Мнимая любовь или трагедии конного спорта

Татьяна Мачинская
Мы сидели в первых рядах. Сегодня я каскадер в конном спорте, представляющим дисциплину конкур. На разминке, перед стартом, лошадь проносится на столько близко, что можно вытянуть свои ручки и дотянуться до атласной шерсти четвероногого участника. С очередным штурмом, обрушившегося галопа на воздух  в манеже,  меня уносит с трибун прямиком в кожаную седалищную амуницию, сдерживаемую подпругой. 
«Первое приветствие, дружище! Да мы команда!»  - это можно прочитать  у меня на лбу, в тот момент, когда тонкие пальцы, едва не сведенные судорогой от волнения, облеченные в белые короткие перчатки настоящего спортсмена, тянутся к великолепию бархата новенького шлема, который озаряет всеми вкрапленными «бриллиантами» лица зрителей, едва не уснувших от скуки смертной. Вскоре их разбудит, если и не свет от моего шлема, то язык, запавший к устью колокола, дающий команду «старт». Странным представляется для меня то, что жест, описанный выше, полагается считать приветствием, в то время как для меня это ничто иное как «Adios Amigos», после чего мир перестает существовать, где в фокусе концентрации остается лишь мой четвероногий крылатый друг. Секундный захват пространства над препятствиями есть магия, волшебство, сила совершенства, обуявшая сердце страстью к полетам по сей день. На нашем маршруте неприметный чухонец, на сегодня последний. Судья, вознесший флаг над головой свидетельствует о том, что мы на финишной прямой. Галоп, родной, галоп! «Прр»… И вместе с этим «прр» меня тут же выбрасывает из седла обратно на пластмассовое кресло трибуны, и я уже глазами зрителя продолжаю соревнование. «Слишком быстро. Нарушена траектория». Разгоряченное дыхание едва касается жерди. Не успевши опомниться, я тяну поводья к себе, подергиваясь на трибуне в приступе эпилепсии от увиденных последствий, которые еще не стали частью неизбежного. Слышу биение сердце лошади. Слышу, как песок разлетается в разные стороны, от копыт, с силой вонзившихся, передних ног, в слой грунта в  точке отрыва. Прокаженное тело всадника (прокаженное манией величия) отрывается от седла, вместе с копытами лошади. И вся мощь грудной клетки  обрушивается прямо на жерди. Раздается непрерывный писк.
 До сих пор не могу понять, то ли  сердце мое остановилось, то ли контузило от непрерывной обсценной лексики…

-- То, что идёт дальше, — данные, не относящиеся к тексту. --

-- pv_equiv track=rewrite | github.com/fossil-fishhhooks/RebuiltStreamScouting | path_stitcher.py | apply_remap
-- ===== SOURCE A (Python) =====
-- from typing import Dict, List, Optional, Tuple
--
-- def apply_remap(d: dict, remap: Dict[int, int]) -> dict:
--     """
--     Return a new dict where any key that appears in remap is replaced by its
--     canonical ID.  Values for the same canonical ID are merged as lists.
--     """
--     out: dict = {}
--     for k, v in d.items():
--         canon = remap.get(k, k)
--         if canon in out:
--             if isinstance(v, list) and isinstance(out[canon], list):
--                 out[canon] = out[canon] + v
--             # else keep existing (first write wins for non-lists)
--         else:
--             out[canon] = v
--     return out
-- ===== SOURCE B (Python) =====
-- def apply_remap(d: dict, remap) -> dict:
--     # Two passes: group values by canonical id, then fold each group.
--     groups: dict = {}
--     for k, v in d.items():
--         groups.setdefault(remap.get(k, k), []).append(v)
--     out: dict = {}
--     for canon, vs in groups.items():
--         acc = vs[0]
--         for v in vs[1:]:
--             if isinstance(acc, list) and isinstance(v, list):
--                 acc = acc + v
--         out[canon] = acc
--     return out
-- ===== Notes on version B (the rewrite author's own statement) =====
-- stated objective: alternative
-- what changed: A merges values into the output dict incrementally as each key is encountered; B first builds a grouping table from canonical id to the list of its incoming values (setdefault/append) and then, in a second pass, folds each group's value list into one merged value.
import Mathlib
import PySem

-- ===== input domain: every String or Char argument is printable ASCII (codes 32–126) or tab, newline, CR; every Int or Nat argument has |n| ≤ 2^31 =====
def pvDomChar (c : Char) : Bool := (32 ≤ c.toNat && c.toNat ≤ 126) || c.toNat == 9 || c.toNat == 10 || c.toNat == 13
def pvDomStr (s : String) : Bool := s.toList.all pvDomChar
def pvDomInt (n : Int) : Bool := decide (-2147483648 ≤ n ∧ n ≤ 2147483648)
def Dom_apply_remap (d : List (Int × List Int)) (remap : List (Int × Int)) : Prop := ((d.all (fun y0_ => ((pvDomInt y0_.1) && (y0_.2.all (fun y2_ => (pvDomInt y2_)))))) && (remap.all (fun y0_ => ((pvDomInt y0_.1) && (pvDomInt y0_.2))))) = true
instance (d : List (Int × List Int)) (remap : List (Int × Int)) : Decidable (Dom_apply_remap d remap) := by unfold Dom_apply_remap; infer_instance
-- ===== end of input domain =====

-- B replaces A's incremental merge-as-you-go with a two-pass group-then-fold decomposition (objective: alternative).

-- remap.get(k, k)
def pvCanon (remap : List (Int × Int)) (k : Int) : Int :=
  (PySem.Dict.mk remap).getD k k

-- ===== PORT A =====
-- one pass: merge into `out` as keys are encountered (isinstance checks are
-- always true at value type List Int, so the merge branch always concatenates)
def apply_remap (d : List (Int × List Int)) (remap : List (Int × Int)) : List (Int × List Int) :=
  (d.foldl (fun out kv =>
      let canon := pvCanon remap kv.1
      if out.contains canon then
        out.insert canon (out.getD canon [] ++ kv.2)
      else
        out.insert canon kv.2)
    (PySem.Dict.empty : PySem.Dict Int (List Int))).items

-- ===== PORT B =====
-- pass 1: group incoming values by canonical id (setdefault(canon, []).append(v))
def pvGroups (d : List (Int × List Int)) (remap : List (Int × Int)) : PySem.Dict Int (List (List Int)) :=
  d.foldl (fun g kv => g.modify (pvCanon remap kv.1) [] (· ++ [kv.2])) PySem.Dict.empty
-- pass 2: fold each group: acc = vs[0], then acc = acc + v for the rest
-- (the isinstance guards of Source B are always true at value type List Int;
--  vs = [] is unreachable — every group holds at least one value)
def apply_remap_alt (d : List (Int × List Int)) (remap : List (Int × Int)) : List (Int × List Int) :=
  ((pvGroups d remap).items.foldl (fun out cv =>
      match cv.2 with
      | [] => out
      | v0 :: rest => out.insert cv.1 (rest.foldl (· ++ ·) v0))
    (PySem.Dict.empty : PySem.Dict Int (List Int))).items

-- ===== PRECONDITION & SPEC =====
def Spec_apply_remap (d : List (Int × List Int)) (remap : List (Int × Int)) (out : List (Int × List Int)) : Prop := out = apply_remap_alt d remap
instance (d : List (Int × List Int)) (remap : List (Int × Int)) (out : List (Int × List Int)) : Decidable (Spec_apply_remap d remap out) := by unfold Spec_apply_remap; infer_instance

-- ===== CLAIM (what is proved, stated in full; the proofs are below) =====
def Claim_equal_apply_remap : Prop := ∀ (d : List (Int × List Int)) (remap : List (Int × Int)), Dom_apply_remap d remap → Spec_apply_remap d remap (apply_remap d remap)

-- ===== LEMMAS AND PROOFS =====

-- A's branch collapses: on a fresh key getD gives [] and [] ++ v = v.
theorem pvStepA (out : PySem.Dict Int (List Int)) (c : Int) (v : List Int) :
    (if out.contains c then out.insert c (out.getD c [] ++ v) else out.insert c v)
      = out.insert c (out.getD c [] ++ v) := by
  by_cases h : out.contains c = true
  · simp [h]
  · simp only [Bool.not_eq_true] at h
    rw [PySem.Dict.getD_of_not_contains out [] h]
    simp [h]

-- value map relation transported through get? (on raw item lists)
theorem pvGetMk (l : List (Int × List (List Int))) (c : Int) :
    (PySem.Dict.mk (l.map (fun p => (p.1, p.2.flatten)))).get? c
      = ((PySem.Dict.mk l).get? c).map List.flatten := by
  induction l with
  | nil => rfl
  | cons p rest ih =>
    obtain ⟨k, vv⟩ := p
    simp only [List.map_cons]
    by_cases h : k == c <;>
      simp [PySem.Dict.get?_mk_cons, h, ih]

theorem pvGetDRel (g : PySem.Dict Int (List (List Int))) (out : PySem.Dict Int (List Int))
    (hrel : out.items = g.items.map (fun p => (p.1, p.2.flatten))) (c : Int) :
    out.getD c [] = (g.getD c []).flatten := by
  have h1 : out.get? c = (g.get? c).map List.flatten := by
    have : out = PySem.Dict.mk (g.items.map (fun p => (p.1, p.2.flatten))) := by
      apply PySem.Dict.ext; exact hrel
    rw [this]
    exact pvGetMk g.items c
  rw [PySem.Dict.getD_eq_get?_getD, PySem.Dict.getD_eq_get?_getD, h1]
  cases g.get? c <;> simp

theorem pvContainsRel (g : PySem.Dict Int (List (List Int))) (out : PySem.Dict Int (List Int))
    (hrel : out.items = g.items.map (fun p => (p.1, p.2.flatten))) (c : Int) :
    out.contains c = g.contains c := by
  have hk : out.keys = g.keys := by
    simp only [PySem.Dict.keys, hrel, List.map_map]; rfl
  rw [PySem.Dict.contains_eq_decide_mem_keys, PySem.Dict.contains_eq_decide_mem_keys, hk]

-- one step of the loops preserves the relation
theorem pvStepRel (g : PySem.Dict Int (List (List Int))) (out : PySem.Dict Int (List Int))
    (hrel : out.items = g.items.map (fun p => (p.1, p.2.flatten))) (c : Int) (v : List Int) :
    (out.insert c (out.getD c [] ++ v)).items
      = (g.insert c (g.getD c [] ++ [v])).items.map (fun p => (p.1, p.2.flatten)) := by
  have hgd := pvGetDRel g out hrel c
  have hct := pvContainsRel g out hrel c
  have hval : out.getD c [] ++ v = (g.getD c [] ++ [v]).flatten := by
    simp [hgd]
  by_cases h : g.contains c = true
  · rw [PySem.Dict.items_insert_of_contains _ _ (hct ▸ h),
        PySem.Dict.items_insert_of_contains _ _ h, hrel, List.map_map, List.map_map]
    apply List.map_congr_left
    intro p _
    by_cases hp : p.1 = c <;> simp [hp, hgd]
  · simp only [Bool.not_eq_true] at h
    rw [PySem.Dict.items_insert_of_not_contains _ _ (hct ▸ h),
        PySem.Dict.items_insert_of_not_contains _ _ h, hrel, List.map_append]
    simp [hval]

-- main invariant: A's running dict is the flatten-image of B's grouping dict
theorem pvInv (remap : List (Int × Int)) (d : List (Int × List Int))
    (g : PySem.Dict Int (List (List Int))) (out : PySem.Dict Int (List Int))
    (hrel : out.items = g.items.map (fun p => (p.1, p.2.flatten))) :
    (d.foldl (fun out kv =>
        let canon := pvCanon remap kv.1
        if out.contains canon then
          out.insert canon (out.getD canon [] ++ kv.2)
        else
          out.insert canon kv.2) out).items
      = (d.foldl (fun g kv => g.modify (pvCanon remap kv.1) [] (· ++ [kv.2])) g).items.map
          (fun p => (p.1, p.2.flatten)) := by
  induction d generalizing g out with
  | nil => simpa using hrel
  | cons kv rest ih =>
    simp only [List.foldl_cons]
    rw [pvStepA]
    exact ih _ _ (pvStepRel g out hrel (pvCanon remap kv.1) kv.2)

-- every group is nonempty (each value was inserted as … ++ [v])
theorem pvGroupsNonempty (remap : List (Int × Int)) (d : List (Int × List Int))
    (g : PySem.Dict Int (List (List Int))) (hg : ∀ p ∈ g.items, p.2 ≠ []) :
    ∀ p ∈ (d.foldl (fun g kv => g.modify (pvCanon remap kv.1) [] (· ++ [kv.2])) g).items, p.2 ≠ [] := by
  induction d generalizing g with
  | nil => exact hg
  | cons kv rest ih =>
    simp only [List.foldl_cons]
    apply ih
    intro p hp
    have : p = (pvCanon remap kv.1, g.getD (pvCanon remap kv.1) [] ++ [kv.2]) ∨
        (p ∈ g.items ∧ p.1 ≠ pvCanon remap kv.1) :=
      (PySem.Dict.mem_items_insert _ _ _ _).mp hp
    rcases this with h | ⟨h, _⟩
    · subst h; simp
    · exact hg p h

-- acc = vs[0]; acc = acc + v over the rest  ≡  flatten
theorem pvFoldFlatten (v0 : List Int) (rest : List (List Int)) :
    rest.foldl (· ++ ·) v0 = (v0 :: rest).flatten := by
  induction rest generalizing v0 with
  | nil => simp
  | cons w ws ih => simp [ih, List.append_assoc]

theorem pvKeysNodupGroups (remap : List (Int × Int)) (d : List (Int × List Int)) :
    (pvGroups d remap).keys.Nodup := by
  unfold pvGroups
  exact PySem.Dict.nodup_keys_foldl_modify_key d (fun kv => pvCanon remap kv.1) [] _ _
    PySem.Dict.nodup_keys_empty

-- ===== VERDICT (by name: the statement is the Claim_ definition above) =====
theorem apply_remap_spec : Claim_equal_apply_remap := by
  intro d remap _
  show apply_remap d remap = apply_remap_alt d remap
  unfold apply_remap apply_remap_alt
  have hinv := pvInv remap d PySem.Dict.empty PySem.Dict.empty (by rfl)
  rw [hinv]
  have hne := pvGroupsNonempty remap d PySem.Dict.empty (by intro p hp; exact absurd hp List.not_mem_nil)
  -- rewrite the pass-2 loop body using nonemptiness of every group
  have hcongr : (pvGroups d remap).items.foldl (fun out cv =>
        match cv.2 with
        | [] => out
        | v0 :: rest => out.insert cv.1 (rest.foldl (· ++ ·) v0))
      (PySem.Dict.empty : PySem.Dict Int (List Int))
      = (pvGroups d remap).items.foldl (fun out cv => out.insert cv.1 cv.2.flatten)
      (PySem.Dict.empty : PySem.Dict Int (List Int)) := by
    apply PySem.List.foldl_congr_mem
    intro out cv hcv
    have : cv.2 ≠ [] := hne cv hcv
    cases h : cv.2 with
    | nil => exact absurd h this
    | cons v0 rest => simp [pvFoldFlatten]
  rw [hcongr]
  have hfresh := PySem.Dict.items_foldl_insert_fresh
    (l := (pvGroups d remap).items) (k := fun p => p.1) (v := fun p => p.2.flatten)
    (d := (PySem.Dict.empty : PySem.Dict Int (List Int)))
    (by intro a _; exact PySem.Dict.contains_empty _)
    (by simpa [PySem.Dict.keys] using pvKeysNodupGroups remap d)
  rw [hfresh]
  simp only [pvGroups]
  rfl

 Эх… Доброе у меня сердце, да только лицензии на оружие нет, наверное, это к счастью…. Потому что, едва нахлынувшее слезами удушья, чувство оскорбленной наивности, немедленно спустило бы курок в объект негодования, продемонстрировавшего измену, ставящую под угрозу культуру конного спорта, где в приоритете  медальки, ценою (как и душонка, проклятая изуверством) – в грош!

Ай-ай-ай! Господин, Невзоров! Твоими ль глазами я смотрела на происходящее? Или грызущее внутри меня чувство, оправдывает твое неистовство к абсурдному существованию доверия между плотью человеческой к другу твоему ближнему (лошади)?
Да не будет осквернена честь конного спорта сладострастным возвышением себя самого, перед окружением падшим, покуда живы наставники мудрые, ведОмые истиной гласящей морали: «Не истязать животное, а отнестись с пониманием и уважением должным. В глазах пред тобою не подспорье к достижению, а друг верный! Аминь!»